Пришли мы на авиационный завод. В кадрах говорят:
– Вас приняли. Завтра на работу.
Мы говорим:
– Мы передумали. Просим расчёт.
Нас уволили. В трудовую книжку – приём на работу и увольнение – всё в один день.
* * *
Дело не в этом.
А в том, что куда идти – неизвестно.
С Аллой мы расстались.
Она потом в театр костюмером пошла.
А у меня жизнь перевернулась в другую сторону.
Встретила я человека.
Это когда я уже в больнице работала медсестрой и готовилась в медицинский. Правда, я его чуть раньше встретила.
В больницу я тоже случайно попала.
Иду по улице днём, вижу, дядечка к стене привалился. Думала, пьяный. А он говорит:
– Деушка, деушка… давайте с вами дружить?
– Гуляй, гуляй, – отвечаю.
– Ну тогда мои дела плохи, – говорит. – Мне надо до больницы доползти. У меня колено отваливается. Сорок минут такси ловлю. Больница недалеко, может, отведёшь меня?
– Ага… – говорю. – Может, вам ещё шнурки погладить?
– Нет… – говорит. – Ты меня не бросишь… По глазам вижу. Меня Николаем зовут, а вас?

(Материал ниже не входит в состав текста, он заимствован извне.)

-- pv_equiv track=rewrite | github.com/mischaikow/advent_of_code | 2016/13_code.py | part2
-- ===== SOURCE A (Python) =====
-- from collections import deque, defaultdict
--
-- def is_open_space(x: int, y: int, favorite: int) -> int:
--   encoding = x*x + 3*x + 2*x*y + y + y*y + favorite
--   ans = 0
--   while encoding > 0:
--     if encoding % 2 == 1:
--       encoding -= 1
--       ans += 1
--     encoding >>= 1
--
--   return ans % 2 == 0
--
-- def part2(designers_favorite_number: int) -> int:
--   locations = deque()
--   locations.append(((1, 1, 0)))
--   visited = set()
--
--   compass = [(0, 1), (1, 0), (0, -1), (-1, 0)]
--
--   while len(locations) > 0:
--     point = deque.popleft(locations)
--     if not (point[0], point[1]) in visited and point[2] < 51:
--       visited.add(((point[0], point[1])))
--       for direction in compass:
--         if 0 <= point[0] + direction[0] and 0 <= point[1] + direction[1] and is_open_space(point[0] + direction[0], point[1] + direction[1], designers_favorite_number):
--           locations.append(((point[0] + direction[0], point[1] + direction[1], point[2] + 1)))
--
--   return len(visited)
-- ===== SOURCE B (Python) =====
-- def is_open_space(x: int, y: int, favorite: int) -> int:
--   encoding = x*x + 3*x + 2*x*y + y + y*y + favorite
--   ans = 0
--   while encoding > 0:
--     if encoding % 2 == 1:
--       encoding -= 1
--       ans += 1
--     encoding >>= 1
--
--   return ans % 2 == 0
--
-- def part2(designers_favorite_number: int) -> int:
--   # dense-grid dynamic programming (bounded relaxation): no queue, no visited set,
--   # no frontier.  50 steps from (1,1) stay inside 0..51, so work on a 52x52 grid.
--   N = 52
--   open_grid = [[is_open_space(x, y, designers_favorite_number) for y in range(N)]
--                for x in range(N)]
--   reach = [[x == 1 and y == 1 for y in range(N)] for x in range(N)]
--   for _ in range(50):
--     reach = [[reach[x][y] or (open_grid[x][y] and (
--                 (x > 0 and reach[x - 1][y])
--                 or (x + 1 < N and reach[x + 1][y])
--                 or (y > 0 and reach[x][y - 1])
--                 or (y + 1 < N and reach[x][y + 1])))
--               for y in range(N)]
--              for x in range(N)]
--   return sum(cell for row in reach for cell in row)
-- ===== Notes on version B (the rewrite author's own statement) =====
-- stated objective: alternative
-- what changed: Replaces the depth-tagged deque BFS over an unbounded sparse visited-set by dense-grid dynamic programming: fifty synchronous relaxation passes over a fixed 52x52 boolean grid (reach[x][y] |= open[x][y] and a neighbour was reached), then a count of true cells - no queue, no set, no frontier.
import Mathlib
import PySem

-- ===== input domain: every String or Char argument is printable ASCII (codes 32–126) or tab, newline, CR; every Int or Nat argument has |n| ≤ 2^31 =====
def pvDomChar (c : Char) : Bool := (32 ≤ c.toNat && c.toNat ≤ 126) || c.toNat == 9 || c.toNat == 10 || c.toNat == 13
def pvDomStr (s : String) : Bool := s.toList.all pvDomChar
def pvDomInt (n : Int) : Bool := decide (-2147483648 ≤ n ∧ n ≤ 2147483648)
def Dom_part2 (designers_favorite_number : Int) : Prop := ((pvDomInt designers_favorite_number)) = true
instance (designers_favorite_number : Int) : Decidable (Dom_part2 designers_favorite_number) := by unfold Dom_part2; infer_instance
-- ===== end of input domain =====

-- B replaces A's depth-tagged deque BFS by dense-grid dynamic programming: 50 synchronous
-- relaxation passes over a fixed 52x52 boolean grid (no queue, no visited set), then a
-- count of true cells; same return value, no speed claim.

-- ===== PORT A =====
-- is_open_space's popcount while-loop (shared verbatim by both Python versions)
def popLoopA (encoding ans : Int) : Int :=
  if 0 < encoding then
    if PySem.Int.mod encoding 2 == 1 then
      popLoopA (PySem.Int.floordiv (encoding - 1) 2) (ans + 1)
    else
      popLoopA (PySem.Int.floordiv encoding 2) ans
  else ans
termination_by encoding.toNat
decreasing_by
  all_goals
    simp only [PySem.Int.floordiv_eq_ediv_of_pos (by omega : (0:Int) < 2)]
    omega

def isOpenSpace (x y favorite : Int) : Bool :=
  PySem.Int.mod (popLoopA (x*x + 3*x + 2*x*y + y + y*y + favorite) 0) 2 == 0

def compass : List (Int × Int) := [(0, 1), (1, 0), (0, -1), (-1, 0)]

-- the while-loop over the deque; the Nat argument is a fuel guard for totality only
-- (the proofs below show the chosen fuel is never exhausted)
def part2Loop (fav : Int) : Nat → List ((Int × Int) × Int) → PySem.Set (Int × Int) → Int
  | _, [], visited => PySem.Set.len visited
  | 0, _ :: _, visited => PySem.Set.len visited
  | fuel + 1, (p, d) :: rest, visited =>
    if PySem.Set.contains visited p = false ∧ d < 51 then
      part2Loop fav fuel
        (compass.foldl (fun q dir =>
          if 0 ≤ p.1 + dir.1 ∧ 0 ≤ p.2 + dir.2 ∧
              isOpenSpace (p.1 + dir.1) (p.2 + dir.2) fav = true
          then q ++ [((p.1 + dir.1, p.2 + dir.2), d + 1)] else q) rest)
        (PySem.Set.add visited p)
    else part2Loop fav fuel rest visited

def part2 (designers_favorite_number : Int) : Int :=
  part2Loop designers_favorite_number 10000000000000000000000000000000000000000
    [(((1 : Int), (1 : Int)), (0 : Int))] PySem.Set.empty

-- ===== PORT B =====
-- open_grid / reach are 52x52 lists of rows; reach[x][y] with guarded in-range indices
def gridGet (g : List (List Bool)) (x y : Nat) : Bool := (g.getD x []).getD y false

def openGrid (fav : Int) : List (List Bool) :=
  (List.range 52).map (fun (x : Nat) => (List.range 52).map (fun (y : Nat) => isOpenSpace (x : Int) (y : Int) fav))

-- one pass of the comprehension rebuilding reach
def stepGrid (og reach : List (List Bool)) : List (List Bool) :=
  (List.range 52).map fun x => (List.range 52).map fun y =>
    gridGet reach x y ||
      (gridGet og x y &&
        ((decide (0 < x) && gridGet reach (x - 1) y) ||
         (decide (x + 1 < 52) && gridGet reach (x + 1) y) ||
         (decide (0 < y) && gridGet reach x (y - 1)) ||
         (decide (y + 1 < 52) && gridGet reach x (y + 1))))

def part2_alt (designers_favorite_number : Int) : Int :=
  let og := openGrid designers_favorite_number
  let init : List (List Bool) :=
    (List.range 52).map fun x => (List.range 52).map fun y => decide (x = 1) && decide (y = 1)
  let fin := (List.range 50).foldl (fun r _ => stepGrid og r) init
  -- sum of booleans = count of True cells
  (((fin.flatMap (fun row => row)).countP id : Nat) : Int)

-- ===== PRECONDITION & SPEC =====
def Spec_part2 (designers_favorite_number : Int) (out : Int) : Prop := out = part2_alt designers_favorite_number
instance (designers_favorite_number : Int) (out : Int) : Decidable (Spec_part2 designers_favorite_number out) := by unfold Spec_part2; infer_instance

-- ===== CLAIM (what is proved, stated in full; the proofs are below) =====
def Claim_equal_part2 : Prop := ∀ (designers_favorite_number : Int), Dom_part2 designers_favorite_number → Spec_part2 designers_favorite_number (part2 designers_favorite_number)

-- ===== LEMMAS AND PROOFS =====

-- the in-bounds open neighbours of a point, in compass order
def nbrsL (fav : Int) (p : Int × Int) : List (Int × Int) :=
  [(p.1, p.2 + 1), (p.1 + 1, p.2), (p.1, p.2 - 1), (p.1 - 1, p.2)].filter
    (fun q => decide (0 ≤ q.1) && decide (0 ≤ q.2) && isOpenSpace q.1 q.2 fav)

-- process a list of candidate points against a visited set: the new set and the
-- sublist of points that were actually new (A's per-level behaviour)
def procA (v : PySem.Set (Int × Int)) : List (Int × Int) → PySem.Set (Int × Int) × List (Int × Int)
  | [] => (v, [])
  | p :: L =>
    if PySem.Set.contains v p = false then
      let r := procA (PySem.Set.add v p) L
      (r.1, p :: r.2)
    else procA v L

def roundP (fav : Int) (s : PySem.Set (Int × Int) × List (Int × Int)) :
    PySem.Set (Int × Int) × List (Int × Int) :=
  procA s.1 (s.2.flatMap (nbrsL fav))

def iterR (fav : Int) : Nat → (PySem.Set (Int × Int) × List (Int × Int)) →
    (PySem.Set (Int × Int) × List (Int × Int))
  | 0, s => s
  | k + 1, s => iterR fav k (roundP fav s)

-- fuel consumed by the remaining k full rounds plus the final depth-51 discard pass
def needed (fav : Int) : Nat → (PySem.Set (Int × Int) × List (Int × Int)) → Nat
  | 0, s => (s.2.flatMap (nbrsL fav)).length
  | k + 1, s => (s.2.flatMap (nbrsL fav)).length + needed fav k (roundP fav s)

lemma part2Loop_nil (fav : Int) (fuel : Nat) (v : PySem.Set (Int × Int)) :
    part2Loop fav fuel [] v = PySem.Set.len v := by
  cases fuel <;> rfl

lemma compass_foldl (fav : Int) (p : Int × Int) (d : Int) (rest : List ((Int × Int) × Int)) :
    compass.foldl (fun q dir =>
      if 0 ≤ p.1 + dir.1 ∧ 0 ≤ p.2 + dir.2 ∧
          isOpenSpace (p.1 + dir.1) (p.2 + dir.2) fav = true
      then q ++ [((p.1 + dir.1, p.2 + dir.2), d + 1)] else q) rest
    = rest ++ (nbrsL fav p).map (fun q => (q, d + 1)) := by
  simp only [compass, nbrsL, List.foldl, List.filter_cons, List.filter_nil, Bool.and_eq_true,
    decide_eq_true_eq, add_zero, ← sub_eq_add_neg, and_assoc]
  split_ifs <;> simp_all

Ну, вижу, делать нечего. Потащила я его. Тяжёлый. Люди оглядываются, как мы в обнимку идём.
– А ты представь, что ты меня с поля боя тащишь.

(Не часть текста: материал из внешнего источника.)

-- pv_equiv track=rewrite | github.com/browjor/c231_functions | kasiski_and_IC.py | split_string_into_columns
-- ===== SOURCE A (Python) =====
-- def split_string_into_columns(string, key_size):
--     string_dict = {}
--     for i in range(1, key_size+1):
--         string_dict[i] = ""
--     for i in range(0, len(string)):
--         if (i+1)%key_size == 0:
--             string_dict[key_size] += string[i]
--         else:
--             string_dict[(i+1)%key_size] += string[i]
--     return string_dict
-- ===== SOURCE B (Python) =====
-- def split_string_into_columns(string, key_size):
--     return {j: string[j - 1::key_size] for j in range(1, key_size + 1)}
-- ===== Notes on version B (the rewrite author's own statement) =====
-- stated objective: idiomatic
-- what changed: B builds each column directly with one strided slice string[j-1::key_size] per column (a dict comprehension) instead of A's per-character scan dispatching on (i+1) % key_size; the slices run at C speed, a constant-factor win.
import Mathlib
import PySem

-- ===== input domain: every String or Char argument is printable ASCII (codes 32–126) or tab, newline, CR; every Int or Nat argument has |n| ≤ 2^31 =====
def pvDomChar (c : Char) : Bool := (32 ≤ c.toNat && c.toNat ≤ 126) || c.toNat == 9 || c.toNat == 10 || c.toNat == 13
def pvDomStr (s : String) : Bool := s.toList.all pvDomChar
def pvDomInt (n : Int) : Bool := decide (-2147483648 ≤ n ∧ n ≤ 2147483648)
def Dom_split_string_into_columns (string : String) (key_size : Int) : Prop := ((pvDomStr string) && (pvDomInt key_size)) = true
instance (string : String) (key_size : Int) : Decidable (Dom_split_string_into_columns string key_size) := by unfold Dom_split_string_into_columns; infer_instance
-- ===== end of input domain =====

-- ===== PORT A =====
-- Header: B replaces A's per-character modulo dispatch by one strided slice per column
-- (idiomatic dict comprehension); equivalence is about the return value only.
def split_string_into_columns (string : String) (key_size : Int) : List (Int × String) :=
  let cs := string.toList
  let d0 : PySem.Dict Int (List Char) :=
    (PySem.List.pyRange 1 (key_size + 1) 1).foldl (fun d i => d.insert i ([] : List Char)) PySem.Dict.empty
  let d1 := (PySem.List.pyRange 0 (PySem.List.len cs) 1).foldl (fun d i =>
      if PySem.Int.mod (i + 1) key_size == 0
      then d.modify key_size [] (fun v => v ++ [PySem.List.pyGetD cs i ' '])
      else d.modify (PySem.Int.mod (i + 1) key_size) [] (fun v => v ++ [PySem.List.pyGetD cs i ' '])) d0
  d1.items.map (fun p => (p.1, String.ofList p.2))

-- ===== PORT B =====
def split_string_into_columns_alt (string : String) (key_size : Int) : List (Int × String) :=
  (PySem.List.pyRange 1 (key_size + 1) 1).map (fun j =>
    (j, String.ofList ((PySem.List.slice? string.toList (some (j - 1)) none key_size).getD [])))

-- ===== PRECONDITION & SPEC =====
-- Pre_ excludes exactly the inputs where A raises: a non-empty string with key_size <= 0
-- (ZeroDivisionError for key_size = 0, KeyError for negative key_size).
def Pre_split_string_into_columns (string : String) (key_size : Int) : Prop :=
  1 ≤ key_size ∨ string = ""
instance (string : String) (key_size : Int) : Decidable (Pre_split_string_into_columns string key_size) := by unfold Pre_split_string_into_columns; infer_instance

def pvWitness_split_string_into_columns : String × Int := ("attackatdawn", 3)

def Spec_split_string_into_columns (string : String) (key_size : Int) (out : List (Int × String)) : Prop := out = split_string_into_columns_alt string key_size
instance (string : String) (key_size : Int) (out : List (Int × String)) : Decidable (Spec_split_string_into_columns string key_size out) := by unfold Spec_split_string_into_columns; infer_instance

-- ===== CLAIM (what is proved, stated in full; the proofs are below) =====
def Claim_equal_split_string_into_columns : Prop := ∀ (string : String) (key_size : Int), Dom_split_string_into_columns string key_size → Pre_split_string_into_columns string key_size → Spec_split_string_into_columns string key_size (split_string_into_columns string key_size)
-- ===== LEMMAS AND PROOFS =====

lemma pvFilterMap_eq_map {α β : Type} (l : List α) (f : α → Option β) (g : α → β)
    (h : ∀ x ∈ l, f x = some (g x)) : l.filterMap f = l.map g := by
  induction l with
  | nil => rfl
  | cons x xs ih =>
    simp only [List.filterMap_cons, h x (by simp), List.map_cons]
    rw [ih (fun y hy => h y (by simp [hy]))]

lemma pvPairwise_lt_pyRange_pos (s n ks : Int) (hks : 0 < ks) :
    (PySem.List.pyRange s n ks).Pairwise (· < ·) := by
  rw [PySem.List.pyRange_of_pos _ _ hks]
  exact (List.pairwise_lt_range).map _ (fun k k' hk => by
    have : (k:Int) < k' := by exact_mod_cast hk
    nlinarith)

lemma pvRange_step_eq_filter (n a ks : Int) (ha : 0 ≤ a) (hak : a < ks) :
    PySem.List.pyRange (min a n) n ks =
      (PySem.List.pyRange 0 n 1).filter (fun i => PySem.Int.mod i ks == a) := by
  have hks : (0:Int) < ks := by omega
  have haa : a % ks = a := Int.emod_eq_of_lt ha hak
  apply List.eq_of_perm_of_sorted (le := (· < ·)) (fun a b _ _ h1 h2 => absurd h2 (by omega))
  · exact pvPairwise_lt_pyRange_pos _ _ _ hks
  · exact (PySem.List.pairwise_lt_pyRange_one 0 n).filter _
  · rw [List.perm_ext_iff_of_nodup
      ((pvPairwise_lt_pyRange_pos _ _ _ hks).imp ne_of_lt)
      (((PySem.List.pairwise_lt_pyRange_one 0 n).filter _).imp ne_of_lt)]
    intro x
    rw [PySem.List.mem_pyRange_iff_of_pos hks, List.mem_filter, PySem.List.mem_pyRange_one]
    rw [PySem.Int.mod_eq_emod_of_pos hks]
    simp only [beq_iff_eq]
    constructor
    · rintro ⟨h1, h2, h3⟩
      by_cases han : a ≤ n
      · have hmin : min a n = a := by omega
        rw [hmin] at h1 h3
        have h4 : (x - a) % ks = 0 := Int.emod_eq_zero_of_dvd h3
        have h5 : x % ks = a % ks := Int.emod_eq_emod_iff_emod_sub_eq_zero.mpr h4
        exact ⟨⟨by omega, h2⟩, h5.trans haa⟩
      · have : min a n = n := by omega
        omega
    · rintro ⟨⟨h1, h2⟩, h3⟩
      have hd := Int.mul_ediv_add_emod x ks
      have hq : 0 ≤ x / ks := Int.ediv_nonneg h1 hks.le
      have hqq : 0 ≤ ks * (x / ks) := mul_nonneg hks.le hq
      have hax : a ≤ x := by omega
      have hmin : min a n = a := by omega
      rw [hmin]
      refine ⟨by omega, h2, Int.dvd_of_emod_eq_zero ?_⟩
      rw [← Int.emod_eq_emod_iff_emod_sub_eq_zero, haa]
      exact h3

lemma pvSlice_eq (cs : List Char) (a ks : Int) (ha : 0 ≤ a) (hks : 0 < ks) :
    PySem.List.slice? cs (some a) none ks =
      some ((PySem.List.pyRange (min a (cs.length : Int)) (cs.length : Int) ks).filterMap
        (fun i => cs[i.toNat]?)) := by
  rw [PySem.List.pyRange_of_pos _ _ hks, List.filterMap_map]
  unfold PySem.List.slice? PySem.List.sliceIndices
  simp only [if_neg (by omega : ¬ ks = 0), if_neg (by omega : ¬ ks < 0),
    if_neg (by omega : ¬ a < 0), if_pos hks, Function.comp_def]

def pvCol (cs : List Char) (ks a : Int) : List Char :=
  ((PySem.List.pyRange 0 (PySem.List.len cs) 1).filter (fun i => PySem.Int.mod i ks == a)).map
    (fun i => PySem.List.pyGetD cs i ' ')

lemma pvColB (cs : List Char) (a ks : Int) (ha : 0 ≤ a) (hak : a < ks) :
    (PySem.List.slice? cs (some a) none ks).getD [] = pvCol cs ks a := by
  have hks : (0:Int) < ks := by omega
  rw [pvSlice_eq cs a ks ha hks, Option.getD_some, pvCol,
    ← pvRange_step_eq_filter _ _ _ ha hak]
  apply pvFilterMap_eq_map
  intro i hi
  rw [PySem.List.mem_pyRange_iff_of_pos hks] at hi
  have h0 : 0 ≤ i := le_trans (le_min ha (Int.natCast_nonneg _)) hi.1
  have h1 : i < (cs.length : Int) := hi.2.1
  rw [PySem.List.pyGetD_eq_getElem cs ' ' h0 h1]
  exact List.getElem?_eq_getElem (by omega)

def pvKeyOf (ks i : Int) : Int :=
  if PySem.Int.mod (i + 1) ks == 0 then ks else PySem.Int.mod (i + 1) ks

lemma pvKeyOf_eq_iff (ks i j : Int) (hks : 1 ≤ ks) :
    (pvKeyOf ks i == j) = (PySem.Int.mod i ks == j - 1) := by
  have hpos : (0:Int) < ks := by omega
  unfold pvKeyOf
  rw [PySem.Int.mod_eq_emod_of_pos hpos, PySem.Int.mod_eq_emod_of_pos hpos]
  have h0 : 0 ≤ i % ks := Int.emod_nonneg i (by omega)
  have h1 : i % ks < ks := Int.emod_lt_of_pos i hpos
  have hstep : (i + 1) % ks = (i % ks + 1) % ks := (Int.emod_add_emod i ks 1).symm
  rw [hstep]
  by_cases hc : i % ks + 1 = ks
  · rw [hc, Int.emod_self]
    rw [Bool.eq_iff_iff]
    simp only [beq_self_eq_true, if_true, beq_iff_eq]
    omega
  · rw [Int.emod_eq_of_lt (by omega) (by omega), if_neg (by simp only [beq_iff_eq]; omega)]
    rw [Bool.eq_iff_iff]
    simp only [beq_iff_eq]
    omega

lemma pvKeyOf_mem (ks i : Int) (hks : 1 ≤ ks) :
    pvKeyOf ks i ∈ PySem.List.pyRange 1 (ks + 1) 1 := by
  have hpos : (0:Int) < ks := by omega
  rw [PySem.List.mem_pyRange_one]
  unfold pvKeyOf
  have h0 := PySem.Int.mod_nonneg (i + 1) hpos
  have h1 := PySem.Int.mod_lt (i + 1) hpos
  by_cases hc : (PySem.Int.mod (i + 1) ks == 0) = true
  · rw [if_pos hc]; omega
  · rw [if_neg hc]
    simp only [beq_iff_eq] at hc
    omega

lemma pvUpdate_self {α : Type} [BEq α] [LawfulBEq α] (s : PySem.Set α) (xs : List α)
    (h : ∀ x ∈ xs, x ∈ s) : PySem.Set.update s xs = s := by
  rw [PySem.Set.update_eq_append_filter]
  have : (PySem.Set.ofList xs).filter (fun y => !s.contains y) = [] := by
    rw [List.filter_eq_nil_iff]
    intro y hy
    have hys : y ∈ s := h y ((PySem.Set.mem_ofList xs y).mp hy)
    simpa using hys
  rw [this, List.append_nil]

lemma pvA_eq (string : String) (key_size : Int) (h : 1 ≤ key_size) :
    split_string_into_columns string key_size =
      (PySem.List.pyRange 1 (key_size + 1) 1).map
        (fun j => (j, String.ofList (pvCol string.toList key_size (j - 1)))) := by
  unfold split_string_into_columns
  dsimp only
  set cs := string.toList with hcs
  set ks := key_size with hks
  set r := PySem.List.pyRange 1 (ks + 1) 1 with hr
  -- d0
  set d0 : PySem.Dict Int (List Char) :=
    r.foldl (fun d i => d.insert i ([] : List Char)) PySem.Dict.empty with hd0
  have hnodr : r.Nodup := PySem.List.nodup_pyRange_one 1 (ks + 1)
  have hitems0 : d0.items = r.map (fun j => (j, ([] : List Char))) := by
    rw [hd0]
    have h2 := PySem.Dict.items_foldl_insert_fresh r (fun i => i) (fun _ => ([] : List Char))
      PySem.Dict.empty (fun a _ => PySem.Dict.contains_empty a) (by rw [List.map_id']; exact hnodr)
    exact h2
  have hkeys0 : d0.keys = r := by
    show d0.items.map (·.1) = r
    rw [hitems0, List.map_map]
    exact List.map_id' r
  have hgetD0 : ∀ j, d0.getD j [] = [] := by
    intro j
    by_cases hj : j ∈ r
    · exact PySem.Dict.getD_of_mem_items d0 (by rw [hitems0]; exact List.mem_map_of_mem hj)
        (by rw [hkeys0]; exact hnodr) []
    · refine PySem.Dict.getD_of_not_contains d0 [] ?_
      rw [← Bool.not_eq_true]
      intro hc
      exact hj (hkeys0 ▸ (PySem.Dict.contains_iff_mem_keys d0 j).mp hc)
  -- rewrite the loop body
  have hbody : (fun (d : PySem.Dict Int (List Char)) (i : Int) =>
      if PySem.Int.mod (i + 1) ks == 0
      then d.modify ks [] (fun v => v ++ [PySem.List.pyGetD cs i ' '])
      else d.modify (PySem.Int.mod (i + 1) ks) [] (fun v => v ++ [PySem.List.pyGetD cs i ' ']))
      = (fun d i => d.modify (pvKeyOf ks i) [] (fun v => v ++ [PySem.List.pyGetD cs i ' '])) := by
    funext d i
    unfold pvKeyOf
    by_cases hc : (PySem.Int.mod (i + 1) ks == 0) = true
    · rw [if_pos hc, if_pos hc]
    · rw [if_neg hc, if_neg hc]
  rw [hbody]
  -- turn the index loop into a loop over (enumerate cs).map
  have hloop : (PySem.List.pyRange 0 (PySem.List.len cs) 1).foldl
      (fun d i => d.modify (pvKeyOf ks i) [] (fun v => v ++ [PySem.List.pyGetD cs i ' '])) d0
      = ((PySem.List.enumerate cs 0).map (fun p => (pvKeyOf ks p.1, p.2))).foldl
          (fun (d : PySem.Dict Int (List Char)) p => d.modify p.1 [] (fun v => v ++ [p.2])) d0 := by
    rw [List.foldl_map, PySem.List.enumerate_eq_map_pyRange cs ' ', List.foldl_map]
  rw [hloop]
  set l := (PySem.List.enumerate cs 0).map (fun p => (pvKeyOf ks p.1, p.2)) with hl
  set d1 := l.foldl (fun (d : PySem.Dict Int (List Char)) p => d.modify p.1 [] (fun v => v ++ [p.2])) d0 with hd1
  have hkeys1 : d1.keys = r := by
    rw [hd1]
    rw [PySem.Dict.keys_foldl_modify_key l (fun p => p.1) [] (fun _ p v => v ++ [p.2]) d0]
    rw [hkeys0]
    apply pvUpdate_self
    intro x hx
    rw [hl] at hx
    simp only [List.map_map, List.mem_map] at hx
    obtain ⟨p, _, hp⟩ := hx
    rw [← hp]
    exact pvKeyOf_mem ks p.1 h
  have hnod1 : d1.keys.Nodup := hkeys1 ▸ hnodr
  rw [PySem.Dict.items_eq_map_keys d1 hnod1 [], hkeys1, List.map_map]
  apply List.map_congr_left
  intro j hj
  simp only [Function.comp]
  congr 1
  -- getD d1 j [] = pvCol cs ks (j-1)
  rw [hd1, PySem.Dict.getD_foldl_modify_append l d0 j, hgetD0 j, List.nil_append, hl,
    List.filter_map, List.map_map]
  have hpred : ((fun p => p.1 == j) ∘ (fun (p : Int × Char) => (pvKeyOf ks p.1, p.2)))
      = (fun (p : Int × Char) => PySem.Int.mod p.1 ks == j - 1) := by
    funext p
    exact pvKeyOf_eq_iff ks p.1 j h
  rw [hpred, PySem.List.enumerate_eq_map_pyRange cs ' ', List.filter_map, List.map_map]
  rfl

lemma pvB_eq (string : String) (key_size : Int) (_h : 1 ≤ key_size) :
    split_string_into_columns_alt string key_size =
      (PySem.List.pyRange 1 (key_size + 1) 1).map
        (fun j => (j, String.ofList (pvCol string.toList key_size (j - 1)))) := by
  unfold split_string_into_columns_alt
  apply List.map_congr_left
  intro j hj
  rw [PySem.List.mem_pyRange_one] at hj
  rw [pvColB string.toList (j - 1) key_size (by omega) (by omega)]

-- ===== VERDICT (by name: the statement is the Claim_ definition above) =====
theorem split_string_into_columns_spec : Claim_equal_split_string_into_columns := by
  intro s ks _ hpre
  unfold Spec_split_string_into_columns
  rcases hpre with h | h
  · rw [pvA_eq s ks h, pvB_eq s ks h]
  · subst h
    by_cases h1 : 1 ≤ ks
    · rw [pvA_eq _ ks h1, pvB_eq _ ks h1]
    · simp [split_string_into_columns, split_string_into_columns_alt,
        PySem.List.pyRange_one_eq_nil (by omega : ks + 1 ≤ 1), PySem.List.len, PySem.Dict.empty]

– Сейчас не война… Да замолчите вы, и так тяжело.
Ну, дотащила его. Дальше он всё сам говорил насчёт коленного сустава, а меня он попросил на его работу позвонить, сообщить, что он в больнице. Пока я звонила, его оформили. А потом старуха кричит:
– Сестра! Где же вы?!
А в коридоре, кроме меня, нет никого.
– Это вы мне? – спрашиваю.
– Ну что вы сидите? Отведите больного до лифта.
– Да… – говорит Николай. – Отведите больного до лифта.
Ну, опять я его потащила куда-то.
– Да вы не наша? – разглядела меня старушка. – Я вас с нашей Ксенией перепутала. У неё сегодня отгул. Вижу, без халата, думала, Ксения.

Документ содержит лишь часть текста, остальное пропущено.